Wednesday, May 18, 2011

Out of the mouths of babes


It's truly amazing, the things that come out of Hannah's mouth.  On the one hand, I am so grateful we have created a comfortable enough space for her to share her thoughts/fears/questions/anxieties.  On the other hand, it is hard to hear her say some of the things she says and not burst into tears.  I'm so in awe of her maturity and sensitivity, and hopeful it will help her navigate what will surely be harder times ahead, as she faces some of the challenges of being a person with a disability in our culture.

I'm not sure what precipitated this most recent round of "deep talks with Hannah," but my guess is that it might have something to do with our experience at the pool the other day.  We were walking into the pool area and making our way over to the shallow "wading pool" with Isabelle and Hannah and her PT.  In the pool already were 3 very curious girls, probably ranging in age from around 6-10.  They were openly staring at Hannah as she walked to the edge of the pool with her walker, watching closely as I then helped her into the water.

I "took the plunge" so to speak and pasted on a smile, looked right at the girls, and said, "Hi, this is Hannah and her sister, Isabelle.  Are you checking out Hannah's walker?"  (They nodded).  "She uses it to get around because her legs move a little differently.  Have you guys ever seen anyone else use a walker before?"  (They shook their heads.) "Well, it's pretty cool because it helps Hannah get to wherever she wants to go."  And then I turned back to Hannah and said, "Right, Bug?" and then helped her get in the water and over to the other side of the pool.

That afternoon and every day since then, Hannah has repeatedly asked me things like, "Are you glad I have a walker, Mommy?" And "Do you still love me even though I have a walker?"  OK, take knife, insert into heart.  Pull out, and repeat.

She's asked, "How did you find out I needed a walker?" And "What did you do when you found out I needed one?" And "Will you watch me walk in my walker so you can see how I walk?"

So clearly we've moved from the "I have a walker to get around and that's okay," stage that we were in a few months ago, to the "I have a walker and am not so sure it's okay," stage.

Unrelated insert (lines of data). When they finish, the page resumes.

-- pv_equiv track=rewrite | github.com/wiwitrifai/competitive-programming | hackerrank/w30/melodious-password.py | rec
-- ===== SOURCE A (Python) =====
-- def vowels(c):
--     return chr(c) in ['a', 'i', 'u', 'e', 'o'];
--
-- def rec(cur, n, isvowels):
--     if n == 0:
--         return [cur]
--     ret = []
--     for c in range(ord('a'), ord('z')+1):
--         if c == ord('y'): continue
--         if isvowels == vowels(c):
--             ret += rec(cur + chr(c), n-1, not isvowels)
--     return ret
-- ===== SOURCE B (Python) =====
-- VOWEL_LETTERS = ['a', 'e', 'i', 'o', 'u']
-- CONSONANT_LETTERS = [c for c in 'abcdefghijklmnopqrstuvwxyz'
--                      if c not in VOWEL_LETTERS and c != 'y']
--
-- def rec(cur, n, isvowels):
--     results = [cur]
--     flag = isvowels
--     for _ in range(n):
--         letters = VOWEL_LETTERS if flag else CONSONANT_LETTERS
--         results = [r + c for r in results for c in letters]
--         flag = not flag
--     return results
-- ===== Notes on version B (the rewrite author's own statement) =====
-- stated objective: alternative
-- what changed: Replaces the letter-by-letter recursion (scanning a..z with a vowel test each call) with an iterative breadth-wise expansion over precomputed vowel/consonant letter lists, extending the whole result list once per position.
import Mathlib
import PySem

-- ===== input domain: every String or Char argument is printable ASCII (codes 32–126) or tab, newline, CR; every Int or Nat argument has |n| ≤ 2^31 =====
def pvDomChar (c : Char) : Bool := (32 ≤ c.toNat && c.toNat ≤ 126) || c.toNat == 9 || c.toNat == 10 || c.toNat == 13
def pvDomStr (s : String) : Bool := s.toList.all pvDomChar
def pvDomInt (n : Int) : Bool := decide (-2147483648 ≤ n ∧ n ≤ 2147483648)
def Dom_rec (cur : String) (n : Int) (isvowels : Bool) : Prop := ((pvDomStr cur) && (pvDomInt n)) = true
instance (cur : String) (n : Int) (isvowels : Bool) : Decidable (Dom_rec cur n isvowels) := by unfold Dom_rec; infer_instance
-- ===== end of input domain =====

-- B replaces A's per-letter recursion (scan a..z, vowel-test each code) by an iterative
-- breadth-wise expansion over precomputed vowel/consonant letter lists (objective: alternative).

-- ===== PORT A =====
-- vowels(c) = chr(c) in ['a','i','u','e','o']
def pyVowels (c : Int) : Bool := ['a', 'i', 'u', 'e', 'o'].contains (Char.ofNat c.toNat)

-- the recursion, with n.toNat as the structural fuel ('if n == 0' is the base case; n < 0,
-- where Python recurses forever, is excluded by Pre_rec)
def recAux : String → Nat → Bool → List String
  | cur, 0, _ => [cur]
  | cur, m + 1, isv =>
      (PySem.List.pyRange 97 123 1).foldl
        (fun ret c =>
          if c == 121 then ret
          else if isv == pyVowels c then
            ret ++ recAux (cur.push (Char.ofNat c.toNat)) m (!isv)
          else ret)
        []

def rec (cur : String) (n : Int) (isvowels : Bool) : List String :=
  recAux cur n.toNat isvowels

-- ===== PORT B =====
def vowelLetters : List Char := ['a', 'e', 'i', 'o', 'u']
def consonantLetters : List Char :=
  "abcdefghijklmnopqrstuvwxyz".toList.filter (fun c => !(vowelLetters.contains c) && c != 'y')

def rec_alt (cur : String) (n : Int) (isvowels : Bool) : List String :=
  ((List.range n.toNat).foldl
    (fun (st : List String × Bool) _ =>
      (st.1.flatMap (fun r =>
         (if st.2 then vowelLetters else consonantLetters).map (fun c => r.push c)),
       !st.2))
    ([cur], isvowels)).1

-- ===== PRECONDITION & SPEC =====
-- For n < 0 the Python A never reaches its base case and raises RecursionError.
def Pre_rec (cur : String) (n : Int) (isvowels : Bool) : Prop := 0 ≤ n
instance (cur : String) (n : Int) (isvowels : Bool) : Decidable (Pre_rec cur n isvowels) := by unfold Pre_rec; infer_instance
def pvWitness_rec : String × Int × Bool := ("a", 2, true)

def Spec_rec (cur : String) (n : Int) (isvowels : Bool) (out : List String) : Prop := out = rec_alt cur n isvowels
instance (cur : String) (n : Int) (isvowels : Bool) (out : List String) : Decidable (Spec_rec cur n isvowels out) := by unfold Spec_rec; infer_instance

-- ===== CLAIM (what is proved, stated in full; the proofs are below) =====
def Claim_equal_rec : Prop := ∀ (cur : String) (n : Int) (isvowels : Bool), Dom_rec cur n isvowels → Pre_rec cur n isvowels → Spec_rec cur n isvowels (rec cur n isvowels)

-- ===== LEMMAS AND PROOFS =====

-- one recursion step of A = one flatMap expansion over the matching letter list
lemma recAux_succ (cur : String) (m : Nat) (isv : Bool) :
    recAux cur (m + 1) isv =
      (if isv then vowelLetters else consonantLetters).flatMap
        (fun c => recAux (cur.push c) m (!isv)) := by
  have h : PySem.List.pyRange 97 123 1 = [97,98,99,100,101,102,103,104,105,106,107,108,109,110,111,112,113,114,115,116,117,118,119,120,121,122] := by decide
  cases isv <;>
    simp [recAux, h, pyVowels, vowelLetters, consonantLetters, List.foldl, List.flatMap]

-- peeling the first iteration of B's loop
lemma rec_alt_iter_succ (m : Nat)
    (f : List String × Bool → Nat → List String × Bool) (st : List String × Bool)
    (hf : ∀ st i j, f st i = f st j) :
    (List.range (m + 1)).foldl f st = (List.range m).foldl f (f st 0) := by
  rw [List.range_succ_eq_map, List.foldl_cons, List.foldl_map]
  exact List.foldl_ext _ _ _ (fun st' i _ => hf st' (i+1) i)

-- B's loop state, started from any result list, is the flatMap of A's recursion
lemma iter_eq_flatMap (m : Nat) (rs : List String) (isv : Bool) :
    ((List.range m).foldl
      (fun (st : List String × Bool) _ =>
        (st.1.flatMap (fun r =>
           (if st.2 then vowelLetters else consonantLetters).map (fun c => r.push c)),
         !st.2))
      (rs, isv)).1 = rs.flatMap (fun r => recAux r m isv) := by
  induction m generalizing rs isv with
  | zero => simp [recAux]
  | succ m ih =>
      rw [rec_alt_iter_succ _ _ _ (fun _ _ _ => rfl), ih]
      simp only [List.flatMap_assoc, List.flatMap_map]
      exact List.flatMap_congr (fun r _ => (recAux_succ r m isv).symm)

-- ===== VERDICT (by name: the statement is the Claim_ definition above) =====
theorem rec_spec : Claim_equal_rec := by
  intro cur n isv _ _
  unfold Spec_rec rec rec_alt
  rw [iter_eq_flatMap]
  simp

She has also said, "I'm different from the rest of you guys-you don't have a walker, and Daddy doesn't have a walker, and Sam doesn't have a walker, and Isabelle doesn't have a walker."  And, "I know it helps me to get around, but it frustrates me that I need it and no one else does."  And, "But all the things I am doing with Kim (PT), and at the Rehab Gym (other PT) and stretching, and everything else are helping me to get stronger so I won't need one, right?"

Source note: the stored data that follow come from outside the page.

-- pv_equiv track=rewrite | github.com/shibing624/pytextclassifier | classifier/xgb.py | document_features
-- ===== SOURCE A (Python) =====
-- def document_features(word_features, TF, data, num):
--     '''
--     计算每一篇新闻的特征向量权重。即将文件从分词列表转化为分类器可以识别的特征向量输入。
--     :param word_features:
--     :param TFIDF:
--     :param document: 分词列表。存储在train_set,test_set中
--     :param cla: 类别
--     :param num: 文件编号
--     :return: 返回该文件的特征向量权重
--     '''
--     document_words = set(data)
--     features = []
--     for i, word in enumerate(word_features):
--         if word in document_words:
--             features.append(1)  # TF[num][word]#*log(N/(A[cla][word]+B[cla][word]))
--         else:
--             features.append(0)
--     return features
-- ===== SOURCE B (Python) =====
-- def document_features(word_features, TF, data, num):
--     # Inverted index: word -> all its positions in word_features (handles duplicates),
--     # then scan the document's distinct words and write 1s into those positions.
--     index = {}
--     for i, word in enumerate(word_features):
--         index.setdefault(word, []).append(i)
--     features = [0] * len(word_features)
--     for word in set(data):
--         for p in index.get(word, ()):
--             features[p] = 1
--     return features
-- ===== Notes on version B (the rewrite author's own statement) =====
-- stated objective: alternative
-- what changed: Replaces 'scan the feature list and test membership in set(data)' by an inverted index from each feature word to all its positions, a zero vector, and a scan of the document's distinct words that writes 1s through the index.
import Mathlib
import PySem

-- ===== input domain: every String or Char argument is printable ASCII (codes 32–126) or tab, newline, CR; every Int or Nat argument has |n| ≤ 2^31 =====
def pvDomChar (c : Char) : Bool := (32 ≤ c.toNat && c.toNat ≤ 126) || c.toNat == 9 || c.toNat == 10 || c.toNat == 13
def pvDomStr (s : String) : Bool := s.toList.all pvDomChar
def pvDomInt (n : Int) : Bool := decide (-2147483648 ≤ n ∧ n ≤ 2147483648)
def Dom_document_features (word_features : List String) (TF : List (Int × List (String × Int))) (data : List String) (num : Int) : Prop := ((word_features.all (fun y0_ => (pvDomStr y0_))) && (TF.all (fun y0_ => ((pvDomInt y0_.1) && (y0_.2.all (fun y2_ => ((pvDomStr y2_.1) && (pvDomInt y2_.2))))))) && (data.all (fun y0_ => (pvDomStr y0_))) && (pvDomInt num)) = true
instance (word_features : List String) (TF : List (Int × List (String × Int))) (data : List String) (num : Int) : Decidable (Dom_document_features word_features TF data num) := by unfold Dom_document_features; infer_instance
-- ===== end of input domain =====

-- B builds an inverted index word→positions and writes 1s into a zero vector from the document's
-- distinct words, instead of A's scan of word_features testing membership in set(data): alternative
-- decomposition, same result.

-- ===== PORT A =====
def document_features (word_features : List String) (TF : List (Int × List (String × Int))) (data : List String) (num : Int) : List Int :=
  let document_words := PySem.Set.ofList data
  (PySem.List.enumerate word_features).foldl
    (fun features p =>
      if PySem.Set.contains document_words p.2 then features ++ [(1 : Int)]
      else features ++ [(0 : Int)]) []

-- ===== PORT B =====
def document_features_alt (word_features : List String) (TF : List (Int × List (String × Int))) (data : List String) (num : Int) : List Int :=
  -- index.setdefault(word, []).append(i)  ==  modify word [] (· ++ [i])
  let index : PySem.Dict String (List Int) :=
    (PySem.List.enumerate word_features).foldl
      (fun d p => PySem.Dict.modify d p.2 [] (fun l => l ++ [p.1])) PySem.Dict.empty
  let features : List Int := List.replicate word_features.length 0
  (PySem.Set.ofList data).foldl
    (fun fs w => (PySem.Dict.getD index w []).foldl
      (fun fs p => PySem.List.pySetD fs p (1 : Int)) fs) features

-- ===== PRECONDITION & SPEC =====
def Spec_document_features (word_features : List String) (TF : List (Int × List (String × Int))) (data : List String) (num : Int) (out : List Int) : Prop := out = document_features_alt word_features TF data num
instance (word_features : List String) (TF : List (Int × List (String × Int))) (data : List String) (num : Int) (out : List Int) : Decidable (Spec_document_features word_features TF data num out) := by unfold Spec_document_features; infer_instance

-- ===== CLAIM (what is proved, stated in full; the proofs are below) =====
def Claim_equal_document_features : Prop := ∀ (word_features : List String) (TF : List (Int × List (String × Int))) (data : List String) (num : Int), Dom_document_features word_features TF data num → Spec_document_features word_features TF data num (document_features word_features TF data num)

-- ===== LEMMAS AND PROOFS =====

-- A's loop is a map over word_features
lemma A_eq_map (wf : List String) (TF : List (Int × List (String × Int))) (data : List String) (num : Int) :
    document_features wf TF data num
      = wf.map (fun w => if PySem.Set.contains (PySem.Set.ofList data) w then (1 : Int) else 0) := by
  unfold document_features
  have h : ∀ (fs : List Int),
      (PySem.List.enumerate wf).foldl
        (fun features p =>
          if PySem.Set.contains (PySem.Set.ofList data) p.2 then features ++ [(1 : Int)]
          else features ++ [(0 : Int)]) fs
      = fs ++ wf.map (fun w => if PySem.Set.contains (PySem.Set.ofList data) w then (1 : Int) else 0) := by
    have h2 : ∀ (s : Int) (fs : List Int),
        (PySem.List.enumerate wf s).foldl
          (fun features p =>
            if PySem.Set.contains (PySem.Set.ofList data) p.2 then features ++ [(1 : Int)]
            else features ++ [(0 : Int)]) fs
        = fs ++ wf.map (fun w => if PySem.Set.contains (PySem.Set.ofList data) w then (1 : Int) else 0) := by
      induction wf with
      | nil => intro s fs; simp [PySem.List.enumerate_nil]
      | cons x xs ih =>
          intro s fs
          rw [PySem.List.enumerate_cons, List.foldl_cons, ih (s + 1)]
          by_cases hx : x ∈ data <;> simp [pysem, hx]
    exact fun fs => h2 0 fs
  simpa using h []

-- the inverted index maps w to exactly the (filtered) enumerate positions of w
lemma getD_index (wf : List String) (w : String) :
    PySem.Dict.getD
      ((PySem.List.enumerate wf).foldl
        (fun d p => PySem.Dict.modify d p.2 [] (fun l => l ++ [p.1])) PySem.Dict.empty) w []
      = ((PySem.List.enumerate wf).filter (fun q => q.2 == w)).map (·.1) := by
  have hswap : (PySem.List.enumerate wf).foldl
      (fun d p => PySem.Dict.modify d p.2 [] (fun l => l ++ [p.1])) (PySem.Dict.empty (κ := String) (ν := List Int))
      = ((PySem.List.enumerate wf).map Prod.swap).foldl
        (fun d q => PySem.Dict.modify d q.1 [] (fun l => l ++ [q.2])) PySem.Dict.empty := by
    rw [List.foldl_map]
    simp only [Prod.fst_swap, Prod.snd_swap]
  rw [hswap, PySem.Dict.getD_foldl_modify_append]
  simp [List.filter_map, List.map_map, Function.comp_def, Prod.swap]

-- membership in the filtered-enumerate position list characterises the words of wf
lemma mem_positions (wf : List String) (w : String) (p : Int) :
    ∀ s : Int, (p ∈ (((PySem.List.enumerate wf s).filter (fun q => q.2 == w)).map (·.1)) ↔
      ∃ k : Nat, k < wf.length ∧ p = s + (k : Int) ∧ wf[k]? = some w) := by
  induction wf with
  | nil => intro s; simp [PySem.List.enumerate_nil]
  | cons x xs ih =>
      intro s
      rw [PySem.List.enumerate_cons]
      by_cases hx : x = w
      · subst hx
        simp only [List.filter_cons, beq_self_eq_true, if_true, List.map_cons, List.mem_cons, ih (s + 1)]
        constructor
        · rintro (rfl | ⟨k, hk, rfl, hkw⟩)
          · exact ⟨0, by simp⟩
          · exact ⟨k + 1, by simpa using hk, by push_cast; ring, by simpa using hkw⟩
        · rintro ⟨k, hk, rfl, hkw⟩
          cases k with
          | zero => left; simp
          | succ k => right; exact ⟨k, by simpa using hk, by push_cast; ring, by simpa using hkw⟩
      · simp only [List.filter_cons, beq_iff_eq, hx, if_false, ih (s + 1)]
        constructor
        · rintro ⟨k, hk, rfl, hkw⟩
          exact ⟨k + 1, by simpa using hk, by push_cast; ring, by simpa using hkw⟩
        · rintro ⟨k, hk, rfl, hkw⟩
          cases k with
          | zero => exact absurd (by simpa using hkw) hx
          | succ k => exact ⟨k, by simpa using hk, by push_cast; ring, by simpa using hkw⟩

lemma foldl_pySetD_length (ps : List Int) (fs : List Int) :
    (ps.foldl (fun fs p => PySem.List.pySetD fs p (1 : Int)) fs).length = fs.length := by
  induction ps generalizing fs with
  | nil => rfl
  | cons p ps ih => rw [List.foldl_cons, ih]; exact PySem.List.length_pySetD fs p 1

lemma foldl_pySetD_getElem? (ps : List Int) (fs : List Int) (j : Nat)
    (hp : ∀ p ∈ ps, 0 ≤ p) :
    (ps.foldl (fun fs p => PySem.List.pySetD fs p (1 : Int)) fs)[j]?
      = if (j : Int) ∈ ps ∧ j < fs.length then some 1 else fs[j]? := by
  induction ps generalizing fs with
  | nil => simp
  | cons p ps ih =>
      rw [List.foldl_cons, ih _ (fun q hq => hp q (List.mem_cons_of_mem _ hq))]
      have hp0 : 0 ≤ p := hp p (List.mem_cons_self ..)
      rw [PySem.List.pySetD_of_nonneg fs 1 hp0]
      have hlen : (fs.set p.toNat 1).length = fs.length := List.length_set ..
      rw [hlen, List.getElem?_set]
      by_cases hpj : p.toNat = j
      · have hpe : (j : Int) = p := by omega
        by_cases hj : j < fs.length <;> simp_all [List.mem_cons]
      · have hpe : (j : Int) ≠ p := by omega
        simp_all [List.mem_cons]

lemma foldl_outer_getElem? (idx : String → List Int) (ws : List String) (fs : List Int) (j : Nat)
    (hidx : ∀ w p, p ∈ idx w → 0 ≤ p) :
    (ws.foldl (fun fs w => (idx w).foldl (fun fs p => PySem.List.pySetD fs p (1 : Int)) fs) fs)[j]?
      = if (∃ w ∈ ws, (j : Int) ∈ idx w) ∧ j < fs.length then some 1 else fs[j]? := by
  induction ws generalizing fs with
  | nil => simp
  | cons w ws ih =>
      rw [List.foldl_cons, ih, foldl_pySetD_length, foldl_pySetD_getElem? _ _ _ (hidx w)]
      by_cases hj : j < fs.length <;> by_cases h1 : (j : Int) ∈ idx w <;>
        by_cases h2 : ∃ w' ∈ ws, (j : Int) ∈ idx w' <;>
        simp_all [List.mem_cons]

-- ===== VERDICT (by name: the statement is the Claim_ definition above) =====
theorem document_features_spec : Claim_equal_document_features := by
  intro wf TF data num _
  unfold Spec_document_features
  rw [A_eq_map]
  unfold document_features_alt
  apply Eq.symm
  apply List.ext_getElem?
  intro j
  rw [foldl_outer_getElem?]
  · rw [List.length_replicate]
    have hchar : ∀ w : String,
        ((j : Int) ∈ PySem.Dict.getD
          ((PySem.List.enumerate wf).foldl
            (fun d p => PySem.Dict.modify d p.2 [] (fun l => l ++ [p.1])) PySem.Dict.empty) w [])
        ↔ (j < wf.length ∧ wf[j]? = some w) := by
      intro w
      rw [getD_index, mem_positions wf w (j : Int) 0]
      constructor
      · rintro ⟨k, hk, hjk, hkw⟩
        have : j = k := by omega
        subst this; exact ⟨hk, hkw⟩
      · rintro ⟨hj, hjw⟩; exact ⟨j, hj, by omega, hjw⟩
    by_cases hj : j < wf.length
    · have hsome : wf[j]? = some (wf[j]'hj) := List.getElem?_eq_getElem hj
      have hcond : (∃ w ∈ PySem.Set.ofList data,
          (j : Int) ∈ PySem.Dict.getD
            ((PySem.List.enumerate wf).foldl
              (fun d p => PySem.Dict.modify d p.2 [] (fun l => l ++ [p.1])) PySem.Dict.empty) w [])
          ↔ wf[j]'hj ∈ data := by
        constructor
        · rintro ⟨w, hwmem, hwidx⟩
          rcases (hchar w).mp hwidx with ⟨-, hw⟩
          have : wf[j]'hj = w := by rw [hsome] at hw; exact Option.some.inj hw
          subst this
          exact (PySem.Set.mem_ofList data _).mp hwmem
        · intro hmem
          exact ⟨wf[j]'hj, (PySem.Set.mem_ofList data _).mpr hmem,
            (hchar _).mpr ⟨hj, hsome⟩⟩
      rw [List.getElem?_map, hsome]
      by_cases hd : wf[j]'hj ∈ data
      · simp only [hcond, hd, hj, and_true, if_pos, Option.map_some]
        simp [pysem, hd]
      · have : ¬ ((∃ w ∈ PySem.Set.ofList data,
            (j : Int) ∈ PySem.Dict.getD
              ((PySem.List.enumerate wf).foldl
                (fun d p => PySem.Dict.modify d p.2 [] (fun l => l ++ [p.1])) PySem.Dict.empty) w []) ∧ j < wf.length) := by
          rw [hcond]; tauto
        rw [if_neg this, List.getElem?_replicate]
        simp [pysem, hd, hj]
    · have hnone : (wf.map (fun w => if PySem.Set.contains (PySem.Set.ofList data) w then (1:Int) else 0))[j]? = none := by
        rw [List.getElem?_eq_none]; simpa using Nat.le_of_not_lt hj
      rw [hnone, if_neg (by tauto), List.getElem?_replicate, if_neg hj]
  · intro w p hp
    rw [getD_index, mem_positions wf w p 0] at hp
    rcases hp with ⟨k, -, rfl, -⟩
    omega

She's even gone so far as to say, when I asked her what made her think about these things so much right now, "I just feel like it's my fault that I have to use a walker."

OK, so here's where I am launched from mom turned expert in physical therapy into mom turned expert in child psychology.  I would love to know how others have handled these kinds of questions with their kids, but here are some of my thoughts these days, informed most recently by Kathie Snow's keynote address at a conference I attended:
  • I do not want Hannah to think she is broken, that this is her fault, that she did something wrong and that she needs to be fixed.  
  • I want Hannah to know that she is like a puzzle made up of many, many pieces.  Her walker and her disability are one tiny piece of who she is and there are so many other pieces to her, pieces that have so much in common with other kids and the other people in our family.
  •  I'm no longer going to say that her legs "don't work as well as other people's." Instead, we say "they work differently."
  • I'm going to be careful not to make Hannah think that she goes to therapy to get fixed and that if she works hard enough, she will be fixed/cured/no longer have a disability.  Instead, the goal is to give her all of the tools she needs-a walker, a ramp, extra rails on our staircase, physical therapy-so that she can do the best she is able to do with the beautiful body she has.
  • I want to focus on all of the things Hannah CAN do, not those she can't.
  • I want her to be included as much as possible in everything at school, at home, and in our community.  If that means doing it differently, I want to explore ways to do that.
I'm sure I have more to add to this list, and I also need to figure out how to incorporate these important concepts into our conversation about her surgery, which we have not yet had.

Oy.  It's enough to bring on a serious case of agita.

2 comments:

Cary said...

Oh WOW. Very interesting. My son Ben is just 3 and a half and also uses a walker (he's also a twin). We haven't had many conversations / questions at this point...but they will likely start soon. Very interesting post.

BusyLizzyMom said...

Elizabeth has random comments about herself. She broke my heart when I asked her what she would like to pray for and she wanted to ask God for muscles because hers are weak. I just posted something similar on our blog about one of recent discussions.
It is a fine line we want to give our kids the extra benefits of PT but at the same time don't want to give them the message they need to be 'fixed'.
I think one things that has helped Elizabeth is 2 of her friends have CP and are similar to her in gross motor skills. The bond they have is effortless and they understand each other and talk like old souls about medical tests, bloodwork, x-rays and they cheer each other on at PT.